'''
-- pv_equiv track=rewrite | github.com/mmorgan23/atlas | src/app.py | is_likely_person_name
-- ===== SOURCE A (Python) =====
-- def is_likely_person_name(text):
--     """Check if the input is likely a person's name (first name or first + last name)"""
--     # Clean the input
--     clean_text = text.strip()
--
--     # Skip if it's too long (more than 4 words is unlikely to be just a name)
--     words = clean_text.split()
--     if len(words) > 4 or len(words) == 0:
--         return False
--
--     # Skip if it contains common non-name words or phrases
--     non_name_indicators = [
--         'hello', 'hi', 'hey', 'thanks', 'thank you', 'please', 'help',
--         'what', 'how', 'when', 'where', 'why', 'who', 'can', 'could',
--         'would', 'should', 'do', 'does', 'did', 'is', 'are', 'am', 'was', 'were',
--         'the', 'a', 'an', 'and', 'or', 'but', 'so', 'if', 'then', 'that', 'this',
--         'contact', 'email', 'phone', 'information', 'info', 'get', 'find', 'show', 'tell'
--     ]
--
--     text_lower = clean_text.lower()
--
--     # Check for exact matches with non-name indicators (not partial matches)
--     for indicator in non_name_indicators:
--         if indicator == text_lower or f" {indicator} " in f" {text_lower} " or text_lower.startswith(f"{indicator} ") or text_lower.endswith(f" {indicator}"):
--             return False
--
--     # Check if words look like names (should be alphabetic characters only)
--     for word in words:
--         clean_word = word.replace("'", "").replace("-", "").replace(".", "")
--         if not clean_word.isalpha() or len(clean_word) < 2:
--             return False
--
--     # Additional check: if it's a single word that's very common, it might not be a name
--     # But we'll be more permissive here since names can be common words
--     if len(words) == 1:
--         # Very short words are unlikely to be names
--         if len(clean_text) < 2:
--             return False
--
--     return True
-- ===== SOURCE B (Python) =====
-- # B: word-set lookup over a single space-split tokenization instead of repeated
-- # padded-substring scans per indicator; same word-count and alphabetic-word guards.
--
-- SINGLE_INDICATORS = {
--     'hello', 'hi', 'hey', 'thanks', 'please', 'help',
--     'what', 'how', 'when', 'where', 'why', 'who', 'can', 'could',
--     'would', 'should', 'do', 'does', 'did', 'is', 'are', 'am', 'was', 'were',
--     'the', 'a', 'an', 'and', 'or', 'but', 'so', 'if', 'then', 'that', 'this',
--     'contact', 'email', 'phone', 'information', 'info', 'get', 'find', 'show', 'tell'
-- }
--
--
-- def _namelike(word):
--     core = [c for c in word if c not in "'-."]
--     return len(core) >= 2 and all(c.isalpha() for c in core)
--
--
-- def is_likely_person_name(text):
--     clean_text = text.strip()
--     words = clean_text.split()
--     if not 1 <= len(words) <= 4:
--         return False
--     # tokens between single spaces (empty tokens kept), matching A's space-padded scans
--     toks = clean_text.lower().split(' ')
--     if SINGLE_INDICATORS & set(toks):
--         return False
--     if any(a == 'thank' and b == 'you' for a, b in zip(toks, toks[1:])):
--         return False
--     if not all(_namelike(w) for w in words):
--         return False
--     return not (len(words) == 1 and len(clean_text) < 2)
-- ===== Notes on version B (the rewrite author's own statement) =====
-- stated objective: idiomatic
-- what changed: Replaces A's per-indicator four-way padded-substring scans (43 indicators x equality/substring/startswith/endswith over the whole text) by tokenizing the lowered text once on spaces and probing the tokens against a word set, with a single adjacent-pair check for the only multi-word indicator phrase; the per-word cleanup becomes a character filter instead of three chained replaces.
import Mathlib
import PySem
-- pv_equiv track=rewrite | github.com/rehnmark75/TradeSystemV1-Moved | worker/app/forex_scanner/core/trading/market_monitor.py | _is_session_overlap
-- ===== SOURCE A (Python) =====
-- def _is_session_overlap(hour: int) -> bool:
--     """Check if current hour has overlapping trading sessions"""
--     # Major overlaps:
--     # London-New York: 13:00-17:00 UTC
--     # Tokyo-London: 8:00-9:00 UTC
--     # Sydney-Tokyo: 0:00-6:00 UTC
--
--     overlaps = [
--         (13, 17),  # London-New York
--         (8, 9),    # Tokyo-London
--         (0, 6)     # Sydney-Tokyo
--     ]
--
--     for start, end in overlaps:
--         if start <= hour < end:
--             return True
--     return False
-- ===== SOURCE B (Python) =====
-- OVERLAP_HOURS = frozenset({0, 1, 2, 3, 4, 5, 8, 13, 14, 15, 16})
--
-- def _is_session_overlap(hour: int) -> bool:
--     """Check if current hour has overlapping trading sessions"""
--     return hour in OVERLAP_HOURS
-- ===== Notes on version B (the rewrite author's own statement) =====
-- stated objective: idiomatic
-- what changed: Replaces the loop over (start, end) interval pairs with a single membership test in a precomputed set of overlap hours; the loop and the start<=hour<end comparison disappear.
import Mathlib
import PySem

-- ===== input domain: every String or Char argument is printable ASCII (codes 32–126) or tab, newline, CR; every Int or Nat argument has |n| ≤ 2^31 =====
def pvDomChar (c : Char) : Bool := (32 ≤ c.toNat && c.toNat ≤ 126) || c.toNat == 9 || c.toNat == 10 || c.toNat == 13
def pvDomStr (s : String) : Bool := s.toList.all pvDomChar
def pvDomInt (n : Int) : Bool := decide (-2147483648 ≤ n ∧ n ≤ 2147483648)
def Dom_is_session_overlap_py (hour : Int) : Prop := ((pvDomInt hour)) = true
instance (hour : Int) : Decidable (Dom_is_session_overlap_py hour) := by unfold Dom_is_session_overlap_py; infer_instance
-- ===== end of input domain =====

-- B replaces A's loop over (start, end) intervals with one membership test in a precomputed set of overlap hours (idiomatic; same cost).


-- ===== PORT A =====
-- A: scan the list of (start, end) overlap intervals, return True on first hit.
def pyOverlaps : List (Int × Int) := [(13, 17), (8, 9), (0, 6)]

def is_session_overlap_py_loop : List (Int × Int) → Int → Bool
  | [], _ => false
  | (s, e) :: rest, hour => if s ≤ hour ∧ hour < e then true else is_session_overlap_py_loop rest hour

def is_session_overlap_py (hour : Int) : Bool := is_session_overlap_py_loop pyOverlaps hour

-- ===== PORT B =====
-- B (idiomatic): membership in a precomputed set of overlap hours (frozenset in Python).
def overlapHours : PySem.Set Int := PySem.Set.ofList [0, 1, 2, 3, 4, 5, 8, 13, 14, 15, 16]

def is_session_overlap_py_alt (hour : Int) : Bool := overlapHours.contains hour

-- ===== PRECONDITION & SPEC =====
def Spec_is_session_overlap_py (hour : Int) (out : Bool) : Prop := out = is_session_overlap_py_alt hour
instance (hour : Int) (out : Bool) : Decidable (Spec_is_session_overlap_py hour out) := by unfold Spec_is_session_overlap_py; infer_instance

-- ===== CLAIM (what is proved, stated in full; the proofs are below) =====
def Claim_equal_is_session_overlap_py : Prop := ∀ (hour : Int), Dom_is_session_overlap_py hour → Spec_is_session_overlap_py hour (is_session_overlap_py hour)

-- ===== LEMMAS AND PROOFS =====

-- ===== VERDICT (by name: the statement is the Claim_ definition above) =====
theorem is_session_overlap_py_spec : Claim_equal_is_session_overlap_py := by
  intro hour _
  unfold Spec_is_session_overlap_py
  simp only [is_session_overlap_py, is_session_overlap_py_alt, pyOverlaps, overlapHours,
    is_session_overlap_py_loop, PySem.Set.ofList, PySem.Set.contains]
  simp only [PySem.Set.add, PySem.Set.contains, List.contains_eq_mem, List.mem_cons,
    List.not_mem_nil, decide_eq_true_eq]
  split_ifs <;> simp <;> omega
'''
▸ Task instructions
Write out exactly the lines above between the line with "-- ===== end of" and the line with "-- ===== PORT B", inclusive, and nothing beyond them.

▸ Your solution
-- ===== end of input domain =====

-- B replaces A's loop over (start, end) intervals with one membership test in a precomputed set of overlap hours (idiomatic; same cost).


-- ===== PORT A =====
-- A: scan the list of (start, end) overlap intervals, return True on first hit.
def pyOverlaps : List (Int × Int) := [(13, 17), (8, 9), (0, 6)]

def is_session_overlap_py_loop : List (Int × Int) → Int → Bool
  | [], _ => false
  | (s, e) :: rest, hour => if s ≤ hour ∧ hour < e then true else is_session_overlap_py_loop rest hour

def is_session_overlap_py (hour : Int) : Bool := is_session_overlap_py_loop pyOverlaps hour

-- ===== PORT B =====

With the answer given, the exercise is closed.